Data for the task:
theorem pv_emod_toNat_div (v : Int) (A B : Nat) :
    (v.emod (2 ^ (A + B))).toNat / 2 ^ A = ((v / 2 ^ A).emod (2 ^ B)).toNat := by
  have hp : ((2:Int) ^ A).toNat = 2 ^ A := by rw [← pv_cast_pow, Int.toNat_natCast]
  have h3 : (v.emod (2 ^ (A + B))).ediv (2 ^ A) = (v / 2 ^ A).emod (2 ^ B) :=
    (pv_shift_window v A B).symm
  have h1 := pv_toNat_ediv (v.emod (2 ^ (A + B))) (2 ^ A)
    (Int.emod_nonneg v (by positivity)) (by positivity)
  rw [hp] at h1
  rw [← h1]
  exact congrArg Int.toNat h3

theorem pvF_snd (v : Int) (n : Nat) :
    (pvF v n).2.reverse = pvHD ((v.emod (2 ^ (6 * n))).toNat) n := by
  induction n with
  | zero => rfl
  | succ n ih =>
    show ((pvF v n).2 ++ [PySem.Int.mod (pvF v n).1 64]).reverse = _
    rw [List.reverse_append, List.reverse_singleton, List.singleton_append, ih, pvF_fst, pvHD]
    rw [show 6 * (n + 1) = 6 * n + 6 from by ring]
    rw [pv_emod_toNat_mod v (6 * n) 6, pv_emod_toNat_div v (6 * n) 6]
    rw [Int.toNat_of_nonneg (show (0:Int) ≤ (v / 2 ^ (6 * n)).emod (2 ^ 6) from
      Int.emod_nonneg _ (by norm_num))]
    rw [PySem.Int.mod_eq_emod_of_pos (by norm_num : (0:Int) < 64),
      show (64:Int) = 2 ^ 6 from by norm_num]
    rfl

-- ===== VERDICT (by name: the statement is the Claim_ definition above) =====
theorem pv_head_eq (value : Int) (n r : Nat) :
    ((value.emod (2 ^ (6 * n + r))).toNat / 2 ^ (6 * n) : Nat)
      = ((value / 2 ^ (6 * n)).emod (2 ^ r)).toNat :=
  pv_emod_toNat_div value (6 * n) r

theorem numberToHytes_spec : Claim_equal_numberToHytes := by
  intro value bits _ hpre
  unfold Spec_numberToHytes
  rcases Int.eq_ofNat_of_zero_le hpre with ⟨b, rfl⟩
  obtain ⟨n, r, hb, hr6⟩ : ∃ n r : Nat, b = 6 * n + r ∧ r < 6 :=
    ⟨b / 6, b % 6, (Nat.div_add_mod b 6).symm, Nat.mod_lt _ (by omega)⟩
  subst hb
  set b := 6 * n + r with hb
  have hfd : PySem.Int.floordiv (b:Int) 6 = (n:Int) := by
    rw [PySem.Int.floordiv_eq_ediv_of_pos (by norm_num)]; omega
  have hmod : PySem.Int.mod (b:Int) 6 = (r:Int) := by
    rw [PySem.Int.mod_eq_emod_of_pos (by norm_num)]; omega
  have htn : ((b:Int)).toNat = b := Int.toNat_natCast b
  have hA : numberToHytes value (b:Int)
      = (if (r:Int) > 0
          then (pvF value n).2 ++ [PySem.Int.band (pvF value n).1 (2 ^ ((r:Int)).toNat - 1)]
          else (pvF value n).2).reverse := by
    rw [numberToHytes]
    simp only [hfd, hmod, pvF_foldl]
  have hm : PySem.Int.band value (2 ^ ((b:Int)).toNat - 1) = value.emod (2 ^ b) := by
    rw [htn]; exact pv_band_mask value b
  have hemod0 : 0 ≤ value.emod (2 ^ b) := Int.emod_nonneg _ (by positivity)
  have hemodlt : value.emod (2 ^ b) < 2 ^ b := Int.emod_lt_of_pos _ (by positivity)
  have hMlt : (value.emod (2 ^ b)).toNat < 2 ^ b := by
    have hc := pv_cast_pow b
    omega
  by_cases hr : r = 0
  · -- no leftover bits: b = 6 * n
    subst hr
    rw [hA, if_neg (by norm_num)]
    rw [pvF_snd]
    by_cases hb0 : n = 0
    · subst hb0
      rfl
    · rw [numberToHytes_alt, if_neg (by simp [hb]; omega)]
      simp only [hmod, htn]
      rw [pv_band_mask value b, if_neg (by norm_num)]
      have := pvChunks6_format n (value.emod (2 ^ b)).toNat (by omega)
      rw [show b = 6 * n from by omega] at *
      exact this.symm
  · -- r leftover bits on top
    have hrpos : (0:Int) < (r:Int) := by exact_mod_cast Nat.pos_of_ne_zero hr
    rw [hA, if_pos hrpos, List.reverse_append, List.reverse_singleton,
      List.singleton_append, pvF_snd, pvF_fst, Int.toNat_natCast,
      pv_band_mask]
    rw [numberToHytes_alt, if_neg (by simp [hb]; omega)]
    simp only [hmod, htn]
    rw [pv_band_mask value b, if_pos hrpos, Int.toNat_natCast]
    have hdiv : (value.emod (2 ^ b)).toNat / 2 ^ (6 * n) < 2 ^ r := by
      rw [Nat.div_lt_iff_lt_mul (by positivity)]
      calc (value.emod (2 ^ b)).toNat < 2 ^ b := hMlt
        _ = 2 ^ r * 2 ^ (6 * n) := by rw [← pow_add]; congr 1; omega
    have hsplit : pvFormatBin (value.emod (2 ^ b)).toNat b
        = pvFormatBin ((value.emod (2 ^ b)).toNat / 2 ^ (6 * n)) r
          ++ pvFormatBin ((value.emod (2 ^ b)).toNat % 2 ^ (6 * n)) (6 * n) := by
      rw [show b = r + 6 * n from by omega, pvFormatBin_split]
    have hlen1 := pv_len_format _ _ hdiv
    rw [hsplit, List.take_left' hlen1, List.drop_left' hlen1, pvParseBin_format]
    rw [pvChunks6_format n _ (Nat.mod_lt _ (by positivity))]
    rw [show (value.emod (2 ^ b)).toNat % 2 ^ (6 * n)
        = (value.emod (2 ^ (6 * n))).toNat from pv_emod_toNat_mod value (6 * n) r]
    rw [show (value.emod (2 ^ b)).toNat / 2 ^ (6 * n)
        = ((value / 2 ^ (6 * n)).emod (2 ^ r)).toNat from pv_head_eq value n r]
    rw [Int.toNat_of_nonneg (show (0:Int) ≤ (value / 2 ^ (6 * n)).emod (2 ^ r) from
      Int.emod_nonneg _ (by positivity))]
-- pv_equiv track=rewrite | github.com/duanasq/chiefbot | bot.py | min_energy_acc
-- ===== SOURCE A (Python) =====
-- def min_energy_acc(heights, min_energy_needed):
--     len_heights = len(heights)
--     if (len_heights == 0):
--         return min_energy_needed
--
--     last_hurdle = heights[len_heights-1]
--     starting_energy = min_energy_needed
--
--     while (is_energy_enough_for_next_jump(min_energy_needed, last_hurdle, starting_energy - 1)):
--         # I can probably optimise this to calculate the exact min starting energy I need
--         starting_energy = starting_energy -1
--
--     return min_energy_acc(heights[:-1], starting_energy)
--
-- def is_energy_enough_for_next_jump(min_energy_needed, prev_hurdle, starting_energy):
--     if (starting_energy < prev_hurdle):
--         return False
--
--     boost = starting_energy - prev_hurdle
--     if (starting_energy + boost >= min_energy_needed):
--         return True
--     else:
--         return False
-- ===== SOURCE B (Python) =====
-- def min_energy_acc(heights, min_energy_needed):
--     e = min_energy_needed
--     for h in reversed(heights):
--         if e >= h:
--             e = (e + h + 1) // 2
--     return e
-- ===== Notes on version B (the rewrite author's own statement) =====
-- stated objective: faster
-- what changed: Replaces A's per-hurdle decrement-until-fail while loop plus recursion on a sliced copy of the list with a single reversed pass that applies the closed-form ceiling formula (e+h+1)//2 for each hurdle's threshold energy.
import Mathlib
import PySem

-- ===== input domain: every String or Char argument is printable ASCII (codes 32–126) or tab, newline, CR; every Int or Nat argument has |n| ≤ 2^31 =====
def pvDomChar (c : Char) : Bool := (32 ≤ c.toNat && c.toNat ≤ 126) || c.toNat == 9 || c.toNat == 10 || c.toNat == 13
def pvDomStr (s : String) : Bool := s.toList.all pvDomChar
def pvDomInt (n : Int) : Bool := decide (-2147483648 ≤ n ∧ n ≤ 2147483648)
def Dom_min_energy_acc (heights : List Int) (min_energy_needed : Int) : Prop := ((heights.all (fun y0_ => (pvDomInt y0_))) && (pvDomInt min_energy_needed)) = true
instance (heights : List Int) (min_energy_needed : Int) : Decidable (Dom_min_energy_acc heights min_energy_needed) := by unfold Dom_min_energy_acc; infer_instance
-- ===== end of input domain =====

-- B replaces A's per-hurdle decrement loop and recursion on list slices by one reversed
-- pass applying the closed-form ceiling threshold (e+h+1)//2 per hurdle (objective: faster).


-- ===== PORT A =====
def is_energy_enough_for_next_jump (min_energy_needed prev_hurdle starting_energy : Int) : Bool :=
  if starting_energy < prev_hurdle then false
  else
    let boost := starting_energy - prev_hurdle
    if starting_energy + boost ≥ min_energy_needed then true else false

lemma enough_iff (E h s : Int) :
    is_energy_enough_for_next_jump E h s = true ↔ h ≤ s ∧ E ≤ 2 * s - h := by
  simp only [is_energy_enough_for_next_jump]
  split_ifs with h1 h2 <;> simp <;> omega

-- the 'while' loop of A as a recursive function on starting_energy
def minEnergyWhile (min_energy_needed last_hurdle starting_energy : Int) : Int :=
  if is_energy_enough_for_next_jump min_energy_needed last_hurdle (starting_energy - 1) then
    minEnergyWhile min_energy_needed last_hurdle (starting_energy - 1)
  else starting_energy
termination_by (starting_energy - last_hurdle).toNat
decreasing_by
  rename_i hcond
  rw [enough_iff] at hcond
  omega

def min_energy_acc (heights : List Int) (min_energy_needed : Int) : Int :=
  if heights.length = 0 then min_energy_needed
  else
    -- heights[len_heights-1]: the index is always in range, so the default is never taken
    let last_hurdle := (PySem.List.pyGet? heights ((heights.length : Int) - 1)).getD 0
    let starting_energy := minEnergyWhile min_energy_needed last_hurdle min_energy_needed
    min_energy_acc (PySem.List.slice heights none (some (-1))) starting_energy
termination_by heights.length
decreasing_by
  rw [PySem.List.slice_to_neg_one]
  simp only [List.length_dropLast]
  omega

-- ===== PORT B =====
def min_energy_acc_alt (heights : List Int) (min_energy_needed : Int) : Int :=
  heights.reverse.foldl
    (fun e h => if e ≥ h then PySem.Int.floordiv (e + h + 1) 2 else e)
    min_energy_needed

-- ===== PRECONDITION & SPEC =====
def Spec_min_energy_acc (heights : List Int) (min_energy_needed : Int) (out : Int) : Prop := out = min_energy_acc_alt heights min_energy_needed
instance (heights : List Int) (min_energy_needed : Int) (out : Int) : Decidable (Spec_min_energy_acc heights min_energy_needed out) := by unfold Spec_min_energy_acc; infer_instance

-- ===== CLAIM (what is proved, stated in full; the proofs are below) =====
def Claim_equal_min_energy_acc : Prop := ∀ (heights : List Int) (min_energy_needed : Int), Dom_min_energy_acc heights min_energy_needed → Spec_min_energy_acc heights min_energy_needed (min_energy_acc heights min_energy_needed)

-- ===== LEMMAS AND PROOFS =====

-- A's while loop, started at or above the threshold (E+h+1)//2, stops exactly at it.
lemma while_char (E h : Int) (hE : h ≤ E) :
    ∀ n : ℕ, ∀ s : Int, (s - (E + h + 1) / 2).toNat = n → (E + h + 1) / 2 ≤ s →
      minEnergyWhile E h s = (E + h + 1) / 2 := by
  intro n
  induction n with
  | zero =>
    intro s h0 hle
    have hs : s = (E + h + 1) / 2 := by omega
    rw [minEnergyWhile.eq_def]
    have hfalse : is_energy_enough_for_next_jump E h (s - 1) = false := by
      rw [Bool.eq_false_iff]
      intro hc
      rw [enough_iff] at hc
      omega
    rw [hfalse]
    simpa using hs
  | succ k ih =>
    intro s h0 hle
    have htrue : is_energy_enough_for_next_jump E h (s - 1) = true := by
      rw [enough_iff]
      omega
    rw [minEnergyWhile.eq_def, htrue]
    simp only [if_true]
    exact ih (s - 1) (by omega) (by omega)

-- one hurdle step: A's while loop started at E equals B's closed form
lemma while_step (E h : Int) :
    minEnergyWhile E h E = if E ≥ h then PySem.Int.floordiv (E + h + 1) 2 else E := by
  by_cases hE : h ≤ E
  · have hdiv : PySem.Int.floordiv (E + h + 1) 2 = (E + h + 1) / 2 :=
      PySem.Int.floordiv_eq_ediv_of_pos (by omega)
    rw [if_pos hE, hdiv]
    exact while_char E h hE _ E rfl (by omega)
  · rw [if_neg hE, minEnergyWhile.eq_def]
    have hfalse : is_energy_enough_for_next_jump E h (E - 1) = false := by
      rw [Bool.eq_false_iff]
      intro hc
      rw [enough_iff] at hc
      omega
    rw [hfalse]
    simp

lemma A_eq_foldr (heights : List Int) :
    ∀ E : Int, min_energy_acc heights E =
      heights.foldr (fun h e => if e ≥ h then PySem.Int.floordiv (e + h + 1) 2 else e) E := by
  induction heights using List.reverseRecOn with
  | nil => intro E; rw [min_energy_acc.eq_def]; simp
  | append_singleton ys y ih =>
    intro E
    rw [min_energy_acc.eq_def]
    have hlen : (ys ++ [y]).length ≠ 0 := by simp
    rw [if_neg hlen]
    have hgetcast : ((ys ++ [y]).length : Int) - 1 = ((ys.length : ℕ) : Int) := by
      simp
    have hget : (PySem.List.pyGet? (ys ++ [y]) (((ys ++ [y]).length : Int) - 1)).getD 0 = y := by
      rw [hgetcast, PySem.List.pyGet?_natCast, List.getElem?_concat_length]
      rfl
    rw [hget, PySem.List.slice_to_neg_one, List.dropLast_concat, ih, while_step,
      List.foldr_append]
    simp

-- ===== VERDICT (by name: the statement is the Claim_ definition above) =====
theorem min_energy_acc_spec : Claim_equal_min_energy_acc := by
  intro heights E _
  unfold Spec_min_energy_acc min_energy_acc_alt
  rw [A_eq_foldr, List.foldl_reverse]
theorem step_inv (n : Nat) (hg : GoodN n) (x : Int) (h0 : 0 ≤ x) (hN : x ≤ 10 ^ 6)
    (hfree : n.testBit x.toNat = true →
      ∃ j, x.toNat ≤ j ∧ j ≤ 10 ^ 6 ∧ n.testBit j = false) :
    ∃ n' : Nat, GoodN n' ∧ (∀ k, n'.testBit k = true → n.testBit k = true ∨ k = x.toNat) ∧
      eatStepB (n : Int) x = (n' : Int) ∧ eatStep (bitL n) x = bitL n' := by
  obtain ⟨i, rfl⟩ : ∃ i : Nat, x = (i : Int) := ⟨x.toNat, (Int.toNat_of_nonneg h0).symm⟩
  have hiN : i ≤ 10 ^ 6 := by exact_mod_cast hN
  have htn : ((i : Int)).toNat = i := Int.toNat_natCast i
  rw [htn] at hfree
  have hread : PySem.List.pyGetD (bitL n) ((i : Int)) 0 = if n.testBit i then 1 else 0 := by
    rw [PySem.List.pyGetD_natCast, List.getD_eq_getElem?_getD, getElem?_bitL,
      if_pos (show i < 10 ^ 6 + 1 by omega)]
    rfl
  have hcond : (PySem.Int.band ((n : Int) >>> i) 1 = 0) ↔ (n.testBit i = false) := by
    rw [shr_natCast, show (1 : Int) = ((1 : Nat) : Int) from rfl, PySem.Int.band_natCast,
      Nat.cast_eq_zero, Nat.and_one_is_mod, Nat.shiftRight_eq_div_pow,
      Nat.testBit_eq_decide_div_mod_eq]
    constructor <;> intro h <;> simp at h ⊢ <;> omega
  by_cases hb : n.testBit i
  · -- collision branch: the run of ones starting at bit i collapses to its top bit
    obtain ⟨jf, hjf1, hjf2, hjf3⟩ := hfree hb
    have hex : ∃ k, n.testBit (i + k) = false := by
      refine ⟨jf - i, ?_⟩
      rw [show i + (jf - i) = jf by omega]
      exact hjf3
    set T := Nat.find hex with hT
    have htop : n.testBit (i + T) = false := Nat.find_spec hex
    have hT0 : 0 < T := by
      rcases Nat.eq_zero_or_pos T with h | h
      · rw [h] at htop; simp at htop; rw [htop] at hb; exact absurd hb (by simp)
      · exact h
    have hrun : ∀ k, k < T → n.testBit (i + k) = true := by
      intro k hk
      have := Nat.find_min hex hk
      simpa using this
    have hTle : i + T ≤ 10 ^ 6 := by
      have hTj : T ≤ jf - i := Nat.find_min' hex (by
        rw [show i + (jf - i) = jf by omega]; exact hjf3)
      omega
    set j := i + (T - 1) with hj
    set n' := ((n >>> j) <<< j) ||| (n &&& (2 ^ i - 1)) with hn'
    have hbits : ∀ k, n'.testBit k
        = ((decide (j ≤ k) && n.testBit k) || (n.testBit k && decide (k < i))) := by
      intro k
      rw [hn']
      exact testBit_high_or n j i k
    refine ⟨n', ?_, ?_, ?_, ?_⟩
    · -- GoodN n'
      intro k hk
      rw [hbits k] at hk
      rcases Bool.or_eq_true_iff.mp hk with h | h
      · exact hg k (Bool.and_eq_true_iff.mp h).2
      · exact hg k (Bool.and_eq_true_iff.mp h).1
    · -- membership: no new bit positions
      intro k hk
      rw [hbits k] at hk
      rcases Bool.or_eq_true_iff.mp hk with h | h
      · exact Or.inl (Bool.and_eq_true_iff.mp h).2
      · exact Or.inl (Bool.and_eq_true_iff.mp h).1
    · -- B's step computes n'
      simp only [eatStepB]
      rw [if_neg (by omega)]
      simp only [Int.toNat_natCast]
      rw [if_neg (by rw [hcond]; simp [hb])]
      have hxor : PySem.Int.bxor ((n : Int) >>> i) (((n : Int) >>> i) + 1)
          = (((n >>> i) ^^^ ((n >>> i) + 1) : Nat) : Int) := by
        rw [shr_natCast, show (((n >>> i : Nat) : Int) + 1) = (((n >>> i) + 1 : Nat) : Int) by
          push_cast; ring, PySem.Int.bxor_natCast]
      have hrunm : (n >>> i) ^^^ ((n >>> i) + 1) = 2 ^ (T + 1) - 1 := by
        apply xor_run (n >>> i) T
        · intro k hk
          rw [Nat.testBit_shiftRight]
          exact hrun k hk
        · rw [Nat.testBit_shiftRight]
          exact htop
      rw [hxor, hrunm, bitLength_pow_sub_one]
      have hmask : ((1 <<< i : Nat) : Int) - 1 = ((2 ^ i - 1 : Nat) : Int) := by
        rw [Nat.one_shiftLeft, Nat.cast_sub Nat.one_le_two_pow, Nat.cast_one]
      rw [show T + 1 - 1 = T from rfl, hmask, shr_natCast, ← Int.natCast_shiftLeft,
        PySem.Int.band_natCast, PySem.Int.bor_natCast, hn', hj]
    · -- A's step produces bitL n'
      simp only [eatStep]
      rw [if_neg (by rw [hread]; simp [hb]), if_pos (by rw [hread]; simp [hb])]
      have hset : PySem.List.pySetD (bitL n) ((i : Int)) 0 = (bitL n).set i 0 := by simp
      have hloop : eatLoop (10 ^ 6 + 1) ((bitL n).set i 0) ((i : Int))
          = (clearFrom ((bitL n).set i 0) i (T - 1), ((i + (T - 1) : Nat) : Int)) := by
        apply loop_spec (T - 1) (10 ^ 6 + 1) ((bitL n).set i 0) i (by omega)
        · intro k hk
          have e : ((i : Int) + 1 + (k : Int)) = ((i + 1 + k : Nat) : Int) := by push_cast; ring
          rw [e, PySem.List.pyGetD_natCast, List.getD_eq_getElem?_getD,
            List.getElem?_set_ne (by omega), getElem?_bitL]
          have hbit : n.testBit (i + 1 + k) = true := by
            have := hrun (k + 1) (by omega)
            simpa [Nat.add_assoc, Nat.add_comm 1 k] using this
          rw [hbit, if_pos (show i + 1 + k < 10 ^ 6 + 1 by omega)]
          simp
        · have e : ((i : Int) + 1 + ((T - 1 : Nat) : Int)) = ((i + T : Nat) : Int) := by
            rw [Nat.cast_sub (by omega : 1 ≤ T)]
            push_cast
            ring
          rw [e, PySem.List.pyGetD_natCast, List.getD_eq_getElem?_getD,
            List.getElem?_set_ne (by omega), getElem?_bitL]
          rw [htop, if_pos (show i + T < 10 ^ 6 + 1 by omega)]
          simp
      rw [hset, hloop]
      dsimp only
      rw [PySem.List.pySetD_natCast]
      -- pointwise equality with bitL n'
      apply List.ext_getElem?
      intro k
      rw [getElem?_set_form, clearFrom_getElem?, clearFrom_length, List.length_set, length_bitL,
        getElem?_set_form, length_bitL, getElem?_bitL, getElem?_bitL]
      by_cases hklt : k < 10 ^ 6 + 1
      · by_cases hkj : i + (T - 1) = k
        · -- k = j: the surviving top bit of the run
          have hbitk : n'.testBit k = true := by
            rw [hbits k]
            have hd1 : j ≤ k := by omega
            have hnb : n.testBit k = true := by
              rw [← hkj]
              exact hrun (T - 1) (by omega)
            simp [hd1, hnb]
          rw [if_pos ⟨hkj, by omega⟩, if_pos hklt, hbitk]
          simp
        · rw [if_neg (fun h => hkj h.1)]
          by_cases hrange : i ≤ k ∧ k < i + (T - 1)
          · -- inside the cleared run
            have hbitk : n'.testBit k = false := by
              rw [hbits k]
              simp [show ¬ j ≤ k by omega, show ¬ k < i by omega]
            rw [if_pos hrange, if_pos hklt, if_pos hklt, hbitk]
            simp
          · -- untouched positions
            rw [if_neg hrange]
            have hki : ¬ (i = k ∧ i < 10 ^ 6 + 1) := by omega
            have hbitk : n'.testBit k = n.testBit k := by
              rw [hbits k]
              rcases (show k < i ∨ j < k by omega) with h | h
              · simp [show ¬ j ≤ k by omega, h]
              · simp [show j ≤ k by omega, show ¬ k < i by omega]
            rw [if_neg hki, if_pos hklt, if_pos hklt, hbitk]
      · rw [if_neg (by omega), if_neg (by omega), if_neg (by omega), if_neg hklt, if_neg hklt]
  · -- fresh bit: just set it
    have hb' : n.testBit i = false := by simpa using hb
    refine ⟨n ||| (1 <<< i), ?_, ?_, ?_, ?_⟩
    · intro k hk
      rw [Nat.testBit_or, Nat.one_shiftLeft, Nat.testBit_two_pow] at hk
      rcases Bool.or_eq_true_iff.mp hk with h | h
      · exact hg k h
      · have : i = k := by simpa using h
        omega
    · intro k hk
      rw [Nat.testBit_or, Nat.one_shiftLeft, Nat.testBit_two_pow] at hk
      rcases Bool.or_eq_true_iff.mp hk with h | h
      · exact Or.inl h
      · have : i = k := by simpa using h
        exact Or.inr this.symm
    · simp only [eatStepB]
      rw [if_neg (by omega)]
      simp only [Int.toNat_natCast]
      rw [if_pos (by rw [hcond]; exact hb'), PySem.Int.bor_natCast]
    · simp only [eatStep]
      rw [if_pos (by rw [hread]; simp [hb'])]
      rw [hread]
      have hset : PySem.List.pySetD (bitL n) ((i : Int)) ((if n.testBit i then (1 : Int) else 0) + 1)
          = (bitL n).set i 1 := by
        simp [hb']
      rw [hset]
      apply List.ext_getElem?
      intro k
      rw [getElem?_set_form, length_bitL, getElem?_bitL, getElem?_bitL]
      by_cases hklt : k < 10 ^ 6 + 1
      · by_cases hik : i = k
        · rw [if_pos ⟨hik, by omega⟩, if_pos hklt]
          have hbitk : (n ||| 1 <<< i).testBit k = true := by
            rw [Nat.testBit_or, Nat.one_shiftLeft, Nat.testBit_two_pow, hik]
            simp
          rw [hbitk]
          simp
        · rw [if_neg (fun h => hik h.1), if_pos hklt, if_pos hklt]
          have hbitk : (n ||| 1 <<< i).testBit k = n.testBit k := by
            rw [Nat.testBit_or, Nat.one_shiftLeft, Nat.testBit_two_pow]
            simp [hik]
          rw [hbitk]
      · rw [if_neg (by omega), if_neg hklt, if_neg hklt]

What needs to be done:
When you retype the data above, start at its first line, stop after the line containing "theorem pvF_snd (v", and leave out everything else.

Reply to the task:
theorem pv_emod_toNat_div (v : Int) (A B : Nat) :
    (v.emod (2 ^ (A + B))).toNat / 2 ^ A = ((v / 2 ^ A).emod (2 ^ B)).toNat := by
  have hp : ((2:Int) ^ A).toNat = 2 ^ A := by rw [← pv_cast_pow, Int.toNat_natCast]
  have h3 : (v.emod (2 ^ (A + B))).ediv (2 ^ A) = (v / 2 ^ A).emod (2 ^ B) :=
    (pv_shift_window v A B).symm
  have h1 := pv_toNat_ediv (v.emod (2 ^ (A + B))) (2 ^ A)
    (Int.emod_nonneg v (by positivity)) (by positivity)
  rw [hp] at h1
  rw [← h1]
  exact congrArg Int.toNat h3

theorem pvF_snd (v : Int) (n : Nat) :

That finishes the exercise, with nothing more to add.